朝、五穀クラッカーと熱い豆乳オーレで軽く朝食を終えた私は、母から頼まれていた実家の樹木の剪定をすることにした。
高い脚立を持ってきて、伸びすぎてアホ毛のようになっている枝を切りそろえ、無駄な枝を刈払い、枝に絡みついている蔓草の類を除去した。
この蔓草が結構曲者で、かなりしぶとく巻き付いている。まず蔓草の根元を探索し、根本を切断してから太い部分を持って何回も強く引っ張る。途中で切れてしまうものもあってかなり難儀した。高いところに巻き付いている蔓は脚立の最上段近くに足をかけて不安定な中での作業だ。天気も良く12月とは思えぬ気温の高さで、一通り終えると汗びっしょりになった。

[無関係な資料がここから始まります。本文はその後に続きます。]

-- no line-start occurrence anywhere
lemma pvNoOccAll (l0 rest : List Char) (hnl0 : '\n' ∉ l0)
    (hr : ¬ "action:".toList <+: rest)
    (hnone : ∀ j, ¬ ('\n' :: "action:".toList) <+: rest.drop j) (i : Nat) :
    ¬ ('\n' :: "action:".toList) <+: (l0 ++ '\n' :: rest).drop i := by
  rcases Nat.lt_trichotomy i l0.length with hlt | heq | hgt
  · exact pvNoOcc_lt l0 ('\n' :: rest) _ hnl0 i hlt
  · subst heq
    rw [List.drop_left]
    intro hp
    exact hr (List.cons_prefix_cons.mp hp).2
  · have hid : i = l0.length + (1 + (i - l0.length - 1)) := by omega
    rw [hid, pvDrop_line]
    exact hnone (i - l0.length - 1)

-- ---- the B-side position, one line down ----
lemma pvBPos_bounds (rest : List Char) (q : Int) (hq : pvBPos rest = some q) :
    0 ≤ q ∧ q.toNat ≤ rest.length := by
  unfold pvBPos at hq
  by_cases hs : PySem.Chars.startswith rest "action:".toList = true
  · rw [if_pos hs] at hq
    have hq0 : (0 : Int) = q := Option.some.inj hq
    omega
  · rw [if_neg hs] at hq
    by_cases hfr : PySem.Chars.find rest ('\n' :: "action:".toList) = -1
    · rw [if_pos hfr] at hq; simp at hq
    · rw [if_neg hfr] at hq
      have hq1 : PySem.Chars.find rest ('\n' :: "action:".toList) + 1 = q := Option.some.inj hq
      have h0 : 0 ≤ PySem.Chars.find rest ('\n' :: "action:".toList) := by
        have := PySem.Chars.neg_one_le_find rest ('\n' :: "action:".toList)
        omega
      obtain ⟨ha, _⟩ := PySem.Chars.find_spec h0
      have hlen : (PySem.Chars.find rest ('\n' :: "action:".toList)).toNat < rest.length := by
        by_contra hge
        rw [List.drop_eq_nil_of_le (by omega)] at ha
        simpa using ha.length_le
      omega

lemma pvBPos_step (l0 rest : List Char) (hnl0 : '\n' ∉ l0)
    (hs : PySem.Chars.startswith (l0 ++ '\n' :: rest) "action:".toList = false) :
    pvBPos (l0 ++ '\n' :: rest) = (pvBPos rest).map (fun q => (l0.length : Int) + 1 + q) := by
  unfold pvBPos
  rw [if_neg (by rw [hs]; simp)]
  by_cases hr : PySem.Chars.startswith rest "action:".toList = true
  · rw [if_pos hr]
    have hfind : PySem.Chars.find (l0 ++ '\n' :: rest) ('\n' :: "action:".toList) = (l0.length : Int) := by
      apply pvFind_eq_coe
      · rw [List.drop_left]
        exact List.cons_prefix_cons.mpr ⟨rfl, (PySem.Chars.startswith_iff _ _).mp hr⟩
      · exact fun i hi => pvNoOcc_lt l0 ('\n' :: rest) _ hnl0 i hi
    rw [hfind, if_neg (by omega)]
    simp
  · rw [if_neg hr]
    have hr' : ¬ "action:".toList <+: rest := fun hh => hr ((PySem.Chars.startswith_iff _ _).mpr hh)
    by_cases hfr : PySem.Chars.find rest ('\n' :: "action:".toList) = -1
    · have hnone : ∀ j, ¬ ('\n' :: "action:".toList) <+: rest.drop j := by
        intro j hj
        exact ((PySem.Chars.find_eq_neg_one_iff _ _).mp hfr)
          ((PySem.Chars.isIn_iff_infix _ _).mp
            ((PySem.Chars.exists_prefix_drop_iff_isIn _ _).mp ⟨j, hj⟩))
      have hcs : PySem.Chars.find (l0 ++ '\n' :: rest) ('\n' :: "action:".toList) = -1 :=
        pvFind_eq_neg _ _ (pvNoOccAll l0 rest hnl0 hr' hnone)
      rw [hcs, hfr]
      simp
    · have h0 : 0 ≤ PySem.Chars.find rest ('\n' :: "action:".toList) := by
        have := PySem.Chars.neg_one_le_find rest ('\n' :: "action:".toList)
        omega
      obtain ⟨ha, hb⟩ := PySem.Chars.find_spec h0
      set jn := (PySem.Chars.find rest ('\n' :: "action:".toList)).toNat with hjn
      have hfind : PySem.Chars.find (l0 ++ '\n' :: rest) ('\n' :: "action:".toList)
          = ((l0.length + (1 + jn) : Nat) : Int) := by
        apply pvFind_eq_coe
        · rw [pvDrop_line]; exact ha
        · intro i hi
          rcases Nat.lt_trichotomy i l0.length with hlt | heq | hgt
          · exact pvNoOcc_lt l0 ('\n' :: rest) _ hnl0 i hlt
          · subst heq
            rw [List.drop_left]
            intro hp
            exact hr' (List.cons_prefix_cons.mp hp).2
          · have hid : i = l0.length + (1 + (i - l0.length - 1)) := by omega
            rw [hid, pvDrop_line]
            exact hb (i - l0.length - 1) (by omega)
      rw [hfind, if_neg (by push_cast; omega), if_neg hfr]
      have hq1 : PySem.Chars.find rest ('\n' :: "action:".toList) = (jn : Int) := by omega
      rw [hq1]
      simp only [Option.map_some, Option.some.injEq]
      push_cast
      ring

-- ---- main equivalence of the cores ----
lemma pvCore_b (cs ar : List Char)
    (hs : PySem.Chars.startswith cs "action:".toList = false) (hn : '\n' ∉ cs) :
    pvACore cs ar = pvBCore cs ar := by
  have hs' : PySem.Chars.startswith cs ['a','c','t','i','o','n',':'] = false := hs
  have hfind : PySem.Chars.find cs ('\n' :: "action:".toList) = -1 :=
    pvFind_eq_neg _ _ (fun i hp =>
      hn ((List.IsInfix.trans hp.isInfix (List.drop_suffix i cs).isInfix).mem (by simp)))
  unfold pvACore pvBCore pvBPos
  rw [pvSplit_no_nl cs hn, if_neg (by rw [hs]; simp), hfind]
  simp [pvALoop, hs']

lemma pvCore_a1 (cs ar : List Char)
    (hs : PySem.Chars.startswith cs "action:".toList = true) (hn : '\n' ∉ cs) :
    pvACore cs ar = pvBCore cs ar := by
  have hs' : PySem.Chars.startswith cs ['a','c','t','i','o','n',':'] = true := hs
  have hfind : PySem.Chars.find cs ['\n'] = -1 :=
    pvFind_eq_neg _ _ (fun i hp =>
      hn ((List.IsInfix.trans hp.isInfix (List.drop_suffix i cs).isInfix).mem (by simp)))
  unfold pvACore pvBCore pvBPos
  rw [pvSplit_no_nl cs hn, if_pos hs]
  simp [pvALoop, hs, hs', PySem.Chars.findFrom_zero, hfind,
    PySem.Chars.join_cons_cons, PySem.Chars.join_singleton, PySem.Chars.slice_eq_listSlice,
    PySem.List.slice_to_natCast]

lemma pvCore_a2 (l0 rest ar : List Char) (hnl0 : '\n' ∉ l0)
    (hs : PySem.Chars.startswith (l0 ++ '\n' :: rest) "action:".toList = true) :
    pvACore (l0 ++ '\n' :: rest) ar = pvBCore (l0 ++ '\n' :: rest) ar := by
  have htw : (l0 ++ '\n' :: rest).takeWhile (fun x => decide (x ≠ '\n')) = l0 := by
    rw [List.takeWhile_append_of_pos
      (by intro a ha; simp only [decide_eq_true_eq]; exact fun hh => hnl0 (hh ▸ ha))]
    simp
  have hpl0 : "action:".toList <+: l0 := by
    have := pvPrefix_takeWhile _ _ ((PySem.Chars.startswith_iff _ _).mp hs) (by decide)
    rwa [htw] at this
  have hsl0 : PySem.Chars.startswith l0 "action:".toList = true :=
    (PySem.Chars.startswith_iff _ _).mpr hpl0
  have hsl0' : PySem.Chars.startswith l0 ['a','c','t','i','o','n',':'] = true := hsl0
  have hfind : PySem.Chars.find (l0 ++ '\n' :: rest) ['\n'] = (l0.length : Int) := by
    apply pvFind_eq_coe
    · rw [List.drop_left]
      exact List.cons_prefix_cons.mpr ⟨rfl, List.nil_prefix⟩
    · exact fun i hi => pvNoOcc_lt l0 ('\n' :: rest) [] hnl0 i hi
  unfold pvACore pvBCore pvBPos
  rw [pvSplit_cons _ _ hnl0, if_pos hs]
  simp only [Option.map_some]
  rw [PySem.Chars.findFrom_zero, hfind]
  rw [if_neg (by omega)]
  simp [pvALoop, hsl0, hsl0', PySem.Chars.join_cons_cons, PySem.Chars.join_singleton,
    PySem.Chars.slice_eq_listSlice, PySem.List.slice_to_natCast, List.take_left]
-- pv_equiv track=rewrite | github.com/BlackDeathWarrior/garment-web-scraper | scraper/collect.py | _balance_gender_sequence
-- ===== SOURCE A (Python) =====
-- from collections import deque
--
-- def _balance_gender_sequence(products: list[dict]) -> list[dict]:
--     queues = {
--         "Men": deque(),
--         "Women": deque(),
--         "Other": deque(),
--     }
--     for item in products:
--         gender = item.get("target_gender")
--         if gender in ("Men", "Women"):
--             queues[gender].append(item)
--         else:
--             queues["Other"].append(item)
--
--     balanced: list[dict] = []
--     primary_gender = "Women" if len(queues["Women"]) > len(queues["Men"]) else "Men"
--     secondary_gender = "Men" if primary_gender == "Women" else "Women"
--
--     while queues["Men"] or queues["Women"]:
--         if queues[primary_gender]:
--             balanced.append(queues[primary_gender].popleft())
--
--         if queues[secondary_gender]:
--             balanced.append(queues[secondary_gender].popleft())
--
--     return [*balanced, *list(queues["Other"])]
-- ===== SOURCE B (Python) =====
-- def _balance_gender_sequence(products: list[dict]) -> list[dict]:
--     # Rank-and-sort: give every product a distinct integer rank encoding its
--     # final position (primary gender -> even slots, secondary -> odd slots,
--     # everything else after the interleave in original order), then sort once.
--     n = len(products)
--     men_total = sum(1 for p in products if p.get("target_gender") == "Men")
--     women_total = sum(1 for p in products if p.get("target_gender") == "Women")
--     primary = "Women" if women_total > men_total else "Men"
--
--     ranks = []
--     seen_men = 0
--     seen_women = 0
--     for pos, item in enumerate(products):
--         g = item.get("target_gender")
--         if g == "Men":
--             ranks.append(2 * seen_men if primary == "Men" else 2 * seen_men + 1)
--             seen_men += 1
--         elif g == "Women":
--             ranks.append(2 * seen_women if primary == "Women" else 2 * seen_women + 1)
--             seen_women += 1
--         else:
--             ranks.append(2 * n + pos)
--
--     return [item for _, item in sorted(zip(ranks, products), key=lambda t: t[0])]
-- ===== Notes on version B (the rewrite author's own statement) =====
-- stated objective: alternative
-- what changed: Replaces the deque dict + destructive popleft while-loop by a rank-and-sort scheme: every product gets a distinct integer rank encoding its final slot (primary gender -> even slots, secondary -> odd slots, others after the interleave in original order) and the result is one sort of the (rank, item) pairs.
import Mathlib
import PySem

母とひとしきり世間話をし、自宅に戻って昼食を摂った後は近くのジムに行きトレーニングに励んだ。限界まで追い込んでトレーニングを終えると、ホームセンターへ
ミネラルウオーターの買い出しに行った。
帰り道、ふと海が見たくなって海岸へ向かった。
いつも海を眺める場所に着くと、何人か釣りをしている。私は車内に一本だけ残っていたヘンリー・ウインターマンズの葉巻を咥えて火をつけると車外に出た。
岸壁際まで行って海面をのぞき込むと、海はいつものように暗緑色の波が規則正しく打ち寄せている。今は引き潮にかかっているようだ。遠くの海面を見るとイナ(ボラの幼魚)が時折跳ね上がっている。
西の空を見上げると、やや力を失った太陽が薄い雲の向こうに輝き、その下の海面には明るく白っぽいオレンジ色の道ができている。
私は車に戻ると車窓を全開にし、心地よい海風を受けながらボーっと釣り人を眺めた。
ややあって一台の車が停車すると、中から一人の老人が孫らしき子供を連れて海を眺めにやってきた。子供の一人は自分で歩き、一人はまだ一歳にもならないくらいだろうか、老人に抱きかかえられている。
私も定年を過ぎ、もし孫ができたら、同じようにこの慣れ親しんだ海を見に来るのだろうかと思った。
老人たちが立ち去った後も、私は葉巻を燻らしながら海を眺めた。また子供と一緒に釣りにこなければと思った。
葉巻が短くなり、持つ指が熱さに耐えきれなくなった私は、葉巻を灰皿に捨てると車のエンジンをかけ、海を後にした。